Langkah hukum tersebut diambil oleh penyidik Tindak Pidana Khusus (Tipikor) Kejaksaan Tinggi Papua Barat terhadap tiga pejabat Sekretariat Daerah Kabupaten Sorong berinisial DYO, TS, dan MS. Ketiganya diketahui menjabat sebagai bendahara pengeluaran pada tahun anggaran 2023.
Kasidik Pidsus Kejati Papua Barat, Joshua Wanma, menegaskan bahwa penetapan tersangka dilakukan setelah penyidik mengantongi alat bukti yang cukup, termasuk hasil audit investigatif lembaga negara.
“Hari ini kami tim penyidik Pidana Khusus Kejaksaan Tinggi Papua Barat telah melakukan proses dalam perkara dugaan tindak pidana korupsi pengadaan barang dan jasa pada Sekretariat Daerah Kabupaten Sorong tahun anggaran 2023. Kemudian sudah ditetapkan tiga orang sebagai tersangka dengan inisial DYO, TS, dan MS,” ujar Joshua Wanma didampingi Kasi Penuntutan, Roger Hermanus.
“Berdasarkan laporan temuan BPKP dan hasil pemeriksaan investigasi BPK, telah terdapat kerugian negara kurang lebih Rp54 miliar,” katanya.
Penyidik mengungkap indikasi modus operandi dalam perkara ini terkait penggunaan anggaran yang tidak sesuai peruntukan. Meski alokasi dana tercatat dalam dokumen pelaksanaan anggaran (DPA), realisasinya diduga menyimpang dari ketentuan.
“Modus operandinya ada empat rekening dalam DPA. Namun dalam pelaksanaannya, pengeluaran dilakukan tidak sesuai kenyataan, baik melalui perintah tertulis maupun lisan,” ungkap Joshua.
“Tidak menutup kemungkinan dari proses pendalaman ini akan ada tersangka baru,” tegasnya.
Ketiga tersangka langsung ditahan selama 20 hari ke depan, terhitung sejak 15 April hingga 4 Mei 2026. Penahanan dilakukan untuk kepentingan penyidikan lanjutan.

Berdasarkan pantauan di lapangan, pemeriksaan intensif terhadap para tersangka dimulai sejak pukul 12.30 WIT di ruang Pidsus Kejaksaan Negeri Sorong. Setelah menjalani pemeriksaan dan tes kesehatan, mereka dibawa ke Lapas Kelas II/B Sorong.
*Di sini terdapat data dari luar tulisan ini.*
def actual_winners_per_round_alt (actual : List (String × String)) (bracket : List (String × String)) : List (String × List String) :=
  let bk := (PySem.List.enumerate actual 0).foldl pvBStep ([], [], [], [], [], [])
  -- for k in range(6, 0, -1): acc = _merge(buckets[k], acc); results[ROUNDS[k-1]] = [team for _, team in acc]
  let a6 := pvMerge bk.2.2.2.2.2 []
  let a5 := pvMerge bk.2.2.2.2.1 a6
  let a4 := pvMerge bk.2.2.2.1 a5
  let a3 := pvMerge bk.2.2.1 a4
  let a2 := pvMerge bk.2.1 a3
  let a1 := pvMerge bk.1 a2
  [("R32", a1.map Prod.snd), ("S16", a2.map Prod.snd), ("E8", a3.map Prod.snd),
   ("F4", a4.map Prod.snd), ("Championship", a5.map Prod.snd), ("Champion", a6.map Prod.snd)]

-- ===== PRECONDITION & SPEC =====
def Spec_actual_winners_per_round (actual : List (String × String)) (bracket : List (String × String)) (out : List (String × List String)) : Prop := out = actual_winners_per_round_alt actual bracket
instance (actual : List (String × String)) (bracket : List (String × String)) (out : List (String × List String)) : Decidable (Spec_actual_winners_per_round actual bracket out) := by unfold Spec_actual_winners_per_round; infer_instance

-- ===== CLAIM (what is proved, stated in full; the proofs are below) =====
def Claim_equal_actual_winners_per_round : Prop := ∀ (actual : List (String × String)) (bracket : List (String × String)), Dom_actual_winners_per_round actual bracket → Spec_actual_winners_per_round actual bracket (actual_winners_per_round actual bracket)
Situasi sempat memanas di halaman kantor kejaksaan saat proses pemindahan tahanan. Sejumlah keluarga tersangka menyampaikan keberatan atas penetapan status hukum tersebut dan menilai ketiganya telah menjalankan tugas secara maksimal.
Aparat gabungan dari TNI dan petugas pengamanan internal dikerahkan untuk menjaga ketertiban selama proses berlangsung.
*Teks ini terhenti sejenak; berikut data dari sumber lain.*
-- pv_equiv track=rewrite | github.com/NVIDIA/NeMo | vad_code/src/vad_utils.py | get_vad_stream_status
-- ===== SOURCE A (Python) =====
-- def get_vad_stream_status(data: list) -> list:
--     """
--     Generate a list of status for each snippet in manifest. A snippet should be in single, start, next or end status.
--     Used for concatenating to full audio file.
--     Args:
--         data (list): list of filepath of audio snippet
--     Returns:
--         status (list): list of status of each snippet.
--     """
--     if len(data) == 1:
--         return ['single']
--
--     status = [None] * len(data)
--     for i in range(len(data)):
--         if i == 0:
--             status[i] = 'start' if data[i] == data[i + 1] else 'single'
--         elif i == len(data) - 1:
--             status[i] = 'end' if data[i] == data[i - 1] else 'single'
--         else:
--             if data[i] != data[i - 1] and data[i] == data[i + 1]:
--                 status[i] = 'start'
--             elif data[i] == data[i - 1] and data[i] == data[i + 1]:
--                 status[i] = 'next'
--             elif data[i] == data[i - 1] and data[i] != data[i + 1]:
--                 status[i] = 'end'
--             else:
--                 status[i] = 'single'
--     return status
-- ===== SOURCE B (Python) =====
-- def get_vad_stream_status(data: list) -> list:
--     # Run-length view: split data into maximal runs of equal snippets; a run of
--     # length 1 becomes ['single'], a longer run becomes 'start', 'next'*, 'end'.
--     out = []
--     i, n = 0, len(data)
--     while i < n:
--         j = i + 1
--         while j < n and data[j] == data[i]:
--             j += 1
--         k = j - i
--         out.extend(['single'] if k == 1 else ['start'] + ['next'] * (k - 2) + ['end'])
--         i = j
--     return out
-- ===== Notes on version B (the rewrite author's own statement) =====
-- stated objective: alternative
-- what changed: Replaced A's per-index neighbour-comparison branch chain (with a len==1 early return) by a run-length pass: B repeatedly peels the maximal leading run of equal snippets and emits 'single' for a length-1 run and 'start'+'next'*+'end' for a longer one.
import Mathlib
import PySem

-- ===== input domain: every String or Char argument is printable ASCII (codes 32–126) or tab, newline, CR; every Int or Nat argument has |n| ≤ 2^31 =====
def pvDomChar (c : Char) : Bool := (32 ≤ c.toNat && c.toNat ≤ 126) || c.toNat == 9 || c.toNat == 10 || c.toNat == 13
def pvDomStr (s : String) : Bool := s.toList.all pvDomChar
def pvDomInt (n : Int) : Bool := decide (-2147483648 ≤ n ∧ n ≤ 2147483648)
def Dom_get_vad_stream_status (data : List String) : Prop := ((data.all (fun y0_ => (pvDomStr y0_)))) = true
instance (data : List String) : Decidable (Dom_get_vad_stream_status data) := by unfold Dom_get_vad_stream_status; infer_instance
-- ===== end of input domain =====

-- B labels snippets by run-length encoding (peel maximal equal runs, emit start/next*/end or single)
-- instead of A's per-index neighbour-comparison branch chain (objective: alternative).


-- ===== PORT A =====
-- literal transliteration of A: len==1 early return, then 'for i in range(len(data))'
-- filling status[i] by the position branch chain (the range loop writing each slot is a map).
def get_vad_stream_status (data : List String) : List String :=
  if data.length == 1 then ["single"]
  else
    (PySem.List.pyRange 0 (data.length : Int) 1).map (fun i =>
      let get := fun (j : Int) => PySem.List.pyGetD data j ""
      if i == 0 then
        (if get i == get (i + 1) then "start" else "single")
      else if i == (data.length : Int) - 1 then
        (if get i == get (i - 1) then "end" else "single")
      else if get i != get (i - 1) && get i == get (i + 1) then "start"
      else if get i == get (i - 1) && get i == get (i + 1) then "next"
      else if get i == get (i - 1) && get i != get (i + 1) then "end"
      else "single")

-- ===== PORT B =====
-- Source B's inner while loop: number of further elements of the leading run of x, and the rest
def pvRun (x : String) : List String → Nat × List String
  | [] => (0, [])
  | y :: ys => if y == x then ((pvRun x ys).1 + 1, (pvRun x ys).2) else (0, y :: ys)

theorem pvRun_snd_length_le (x : String) (xs : List String) : (pvRun x xs).2.length ≤ xs.length := by
  induction xs with
  | nil => simp [pvRun]
  | cons y ys ih =>
    by_cases h : (y == x) = true
    · simp [pvRun, h]
      omega
    · simp [pvRun, h]

-- Source B's outer while loop: peel the leading run, emit its statuses, recurse on the rest
def get_vad_stream_status_alt : List String → List String
  | [] => []
  | x :: xs =>
      let k := (pvRun x xs).1 + 1
      (if k = 1 then ["single"]
       else "start" :: List.replicate (k - 2) "next" ++ ["end"])
      ++ get_vad_stream_status_alt (pvRun x xs).2
termination_by l => l.length
decreasing_by exact Nat.lt_succ_of_le (pvRun_snd_length_le x xs)

-- ===== PRECONDITION & SPEC =====
def Spec_get_vad_stream_status (data : List String) (out : List String) : Prop := out = get_vad_stream_status_alt data
instance (data : List String) (out : List String) : Decidable (Spec_get_vad_stream_status data out) := by unfold Spec_get_vad_stream_status; infer_instance

-- ===== CLAIM (what is proved, stated in full; the proofs are below) =====
def Claim_equal_get_vad_stream_status : Prop := ∀ (data : List String), Dom_get_vad_stream_status data → Spec_get_vad_stream_status data (get_vad_stream_status data)

-- ===== LEMMAS AND PROOFS =====

-- 4-entry table on (same-as-prev, same-as-next) flags; both programs are related to `canon` below
def pvTable (sp sn : Bool) : String :=
  match sp, sn with
  | false, false => "single"
  | false, true  => "start"
  | true,  false => "end"
  | true,  true  => "next"

-- canonical middle form: one element at a time, carrying the "equal to previous" flag
def canon : Bool → List String → List String
  | _, [] => []
  | b, [_] => [pvTable b false]
  | b, x :: y :: t => pvTable b (x == y) :: canon (x == y) (y :: t)

theorem canon_length (b : Bool) (l : List String) : (canon b l).length = l.length := by
  induction l generalizing b with
  | nil => simp [canon]
  | cons x xs ih =>
    cases xs with
    | nil => simp [canon]
    | cons y t => simp [canon, ih]

-- element i of canon, via getD (flags read off neighbours; at i=0 the prev flag is b)
theorem canon_getD (xs : List String) (x : String) (b : Bool) (i : Nat) (hi : i < xs.length + 1) :
    (canon b (x :: xs)).getD i "" =
      pvTable (if i = 0 then b else ((x :: xs).getD i "" == (x :: xs).getD (i - 1) ""))
              (decide (i + 1 < xs.length + 1) && ((x :: xs).getD i "" == (x :: xs).getD (i + 1) "")) := by
  induction xs generalizing x b i with
  | nil =>
    have h0 : i = 0 := by simp at hi; omega
    subst h0
    simp [canon, pvTable]
  | cons y t ih =>
    cases i with
    | zero =>
      by_cases hxy : (x == y) = true <;>
        simp [canon, hxy]
    | succ j =>
      have hj : j < t.length + 1 := by simpa using hi
      have hstep : (canon b (x :: y :: t)).getD (j + 1) "" = (canon (x == y) (y :: t)).getD j "" := by
        simp [canon]
      rw [hstep, ih y (x == y) j hj]
      congr 1
      · cases j with
        | zero => simp [eq_comm]
        | succ m => simp
      · simp

-- per-index agreement of A's loop body with the flag table, for n ≠ 1
theorem pv_body_eq (data : List String) (hn : data.length ≠ 1) (i : Int)
    (h0 : 0 ≤ i) (hlt : i < (data.length : Int)) :
    (let get := fun (j : Int) => PySem.List.pyGetD data j ""
     if i == 0 then
       (if get i == get (i + 1) then "start" else "single")
     else if i == (data.length : Int) - 1 then
       (if get i == get (i - 1) then "end" else "single")
     else if get i != get (i - 1) && get i == get (i + 1) then "start"
     else if get i == get (i - 1) && get i == get (i + 1) then "next"
     else if get i == get (i - 1) && get i != get (i + 1) then "end"
     else "single")
    = pvTable (decide (0 < i) && (PySem.List.pyGetD data i "" == PySem.List.pyGetD data (i - 1) ""))
              (decide (i < (data.length : Int) - 1) && (PySem.List.pyGetD data i "" == PySem.List.pyGetD data (i + 1) "")) := by
  have hn2 : 2 ≤ (data.length : Int) := by omega
  by_cases hi0 : i = 0
  · subst hi0
    have hmid : 1 < data.length := by omega
    by_cases hq : PySem.List.pyGetD data 0 "" = PySem.List.pyGetD data 1 ""
    · simp [hq, hmid, pvTable]
    · simp [beq_eq_false_iff_ne.mpr hq, hmid, pvTable]
  · by_cases hil : i = (data.length : Int) - 1
    · have hne0 : ¬ ((data.length : Int) - 1 = 0) := by omega
      have h1l : 1 < data.length := by omega
      by_cases hp : PySem.List.pyGetD data ((data.length : Int) - 1) "" = PySem.List.pyGetD data ((data.length : Int) - 1 - 1) ""
      · simp [hil, hne0, h1l, hp, pvTable]
      · simp [hil, hne0, h1l, beq_eq_false_iff_ne.mpr hp, pvTable]
    · have hpos : (0:Int) < i := by omega
      have hmid : i < (data.length : Int) - 1 := by omega
      by_cases hp : PySem.List.pyGetD data i "" = PySem.List.pyGetD data (i - 1) "" <;>
        by_cases hq : PySem.List.pyGetD data i "" = PySem.List.pyGetD data (i + 1) ""
      · have hq' : PySem.List.pyGetD data (i - 1) "" = PySem.List.pyGetD data (i + 1) "" := hp.symm.trans hq
        simp [hi0, hil, hp, hq', hpos, hmid, pvTable]
      · have hq' : ¬ PySem.List.pyGetD data (i - 1) "" = PySem.List.pyGetD data (i + 1) "" := fun h => hq (hp.trans h)
        simp [hi0, hil, hp, hq', beq_eq_false_iff_ne.mpr hq', hpos, hmid, pvTable]
      · have hp' : ¬ PySem.List.pyGetD data (i + 1) "" = PySem.List.pyGetD data (i - 1) "" := fun h => hp (hq.trans h)
        simp [hi0, hil, hp', beq_eq_false_iff_ne.mpr hp', hq, hpos, hmid, pvTable]
      · simp [hi0, hil, beq_eq_false_iff_ne.mpr hp, beq_eq_false_iff_ne.mpr hq, hpos, hmid, pvTable]

-- A equals the canonical form
theorem A_eq_canon (data : List String) : get_vad_stream_status data = canon false data := by
  match data with
  | [] => rfl
  | [x] => rfl
  | x :: y :: t =>
    have hn : (x :: y :: t).length ≠ 1 := by simp
    unfold get_vad_stream_status
    rw [if_neg (by simpa using hn)]
    apply List.ext_getElem
    · simp [PySem.List.length_pyRange_one, canon_length]; omega
    · intro k hk1 hk2
      have hklt : k < (x :: y :: t).length := by rwa [canon_length] at hk2
      have hkr : k < (PySem.List.pyRange 0 ((x :: y :: t).length : Int) 1).length := by
        simp only [PySem.List.length_pyRange_one]; omega
      rw [List.getElem_map]
      have hidx : (PySem.List.pyRange 0 ((x :: y :: t).length : Int) 1)[k] = (k : Int) := by
        rw [PySem.List.getElem_pyRange_one]; ring
      rw [hidx]
      rw [pv_body_eq _ hn (k : Int) (by positivity) (by exact_mod_cast hklt)]
      rw [← List.getD_eq_getElem (canon false (x :: y :: t)) "" hk2]
      rw [canon_getD (y :: t) x false k (by simpa using hklt)]
      congr 1
      · cases k with
        | zero => simp
        | succ j =>
          have h1 : ((j + 1 : Nat) : Int) - 1 = ((j : Nat) : Int) := by push_cast; ring
          rw [h1, PySem.List.pyGetD_natCast]
          simp
      · have h3 : (decide ((k : Int) < ((x :: y :: t).length : Int) - 1)) = decide (k + 1 < (y :: t).length + 1) :=
          decide_eq_decide.mpr (by simp only [List.length_cons]; push_cast; omega)
        rw [h3, PySem.List.pyGetD_of_nonneg _ _ (by positivity),
            PySem.List.pyGetD_of_nonneg _ _ (by positivity),
            show ((k : Int)).toNat = k from by omega,
            show ((k : Int) + 1).toNat = k + 1 from by omega]

-- canon of a run: the "inside a run" tail
theorem canon_true_run (xs : List String) (x : String) :
    canon true (x :: xs) =
      List.replicate (pvRun x xs).1 "next" ++ "end" :: canon false (pvRun x xs).2 := by
  induction xs generalizing x with
  | nil => simp [canon, pvRun, pvTable]
  | cons y t ih =>
    by_cases h : (y == x) = true
    · have hyx : y = x := eq_of_beq h
      subst hyx
      simp [canon, pvRun, pvTable, ih y, List.replicate_succ]
    · have hxy : (x == y) = false := by
        simp only [beq_eq_false_iff_ne]; simp at h; exact fun e => h e.symm
      simp [canon, pvRun, h, hxy, pvTable]

-- canon peels a run exactly as B does
theorem canon_false_run (xs : List String) (x : String) :
    canon false (x :: xs) =
      (if (pvRun x xs).1 + 1 = 1 then ["single"]
       else "start" :: List.replicate ((pvRun x xs).1 + 1 - 2) "next" ++ ["end"])
      ++ canon false (pvRun x xs).2 := by
  cases xs with
  | nil => simp [canon, pvRun, pvTable]
  | cons y t =>
    by_cases h : (y == x) = true
    · have hyx : y = x := eq_of_beq h
      subst hyx
      simp [canon, pvRun, pvTable, canon_true_run]
    · have hxy : (x == y) = false := by
        simp only [beq_eq_false_iff_ne]; simp at h; exact fun e => h e.symm
      simp [canon, pvRun, h, hxy, pvTable]

theorem canon_eq_alt (data : List String) : canon false data = get_vad_stream_status_alt data := by
  induction hn : data.length using Nat.strong_induction_on generalizing data with
  | _ n ih =>
    cases data with
    | nil => simp [canon, get_vad_stream_status_alt]
    | cons x xs =>
      rw [canon_false_run]
      rw [show get_vad_stream_status_alt (x :: xs) =
            (if (pvRun x xs).1 + 1 = 1 then ["single"]
             else "start" :: List.replicate ((pvRun x xs).1 + 1 - 2) "next" ++ ["end"])
            ++ get_vad_stream_status_alt (pvRun x xs).2 from by
        simp only [get_vad_stream_status_alt]]
      congr 1
      exact ih (pvRun x xs).2.length
        (by have := pvRun_snd_length_le x xs; simp at hn; omega) _ rfl

-- ===== VERDICT (by name: the statement is the Claim_ definition above) =====
theorem get_vad_stream_status_spec : Claim_equal_get_vad_stream_status := by
  intro data _
  show get_vad_stream_status data = get_vad_stream_status_alt data
  rw [A_eq_canon, canon_eq_alt]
Para tersangka dijerat dengan ketentuan dalam KUHP baru dan Undang-Undang Tindak Pidana Korupsi.
“Pasal yang dikenakan yakni Pasal 603 dan 604 KUHP junto Pasal 18 Undang-Undang Tipikor, dengan ancaman minimal dua tahun dan maksimal 20 tahun penjara,” jelas penyidik.

Penanganan perkara ini tetap mengedepankan asas praduga tak bersalah. Status tersangka belum merupakan putusan akhir, dan proses peradilan akan menentukan secara objektif tingkat keterlibatan masing-masing pihak berdasarkan alat bukti yang sah.
Kasus ini menjadi perhatian luas publik karena menyangkut pengelolaan anggaran daerah dalam jumlah besar, sekaligus menyoroti aspek transparansi dan akuntabilitas keuangan di lingkungan pemerintah daerah.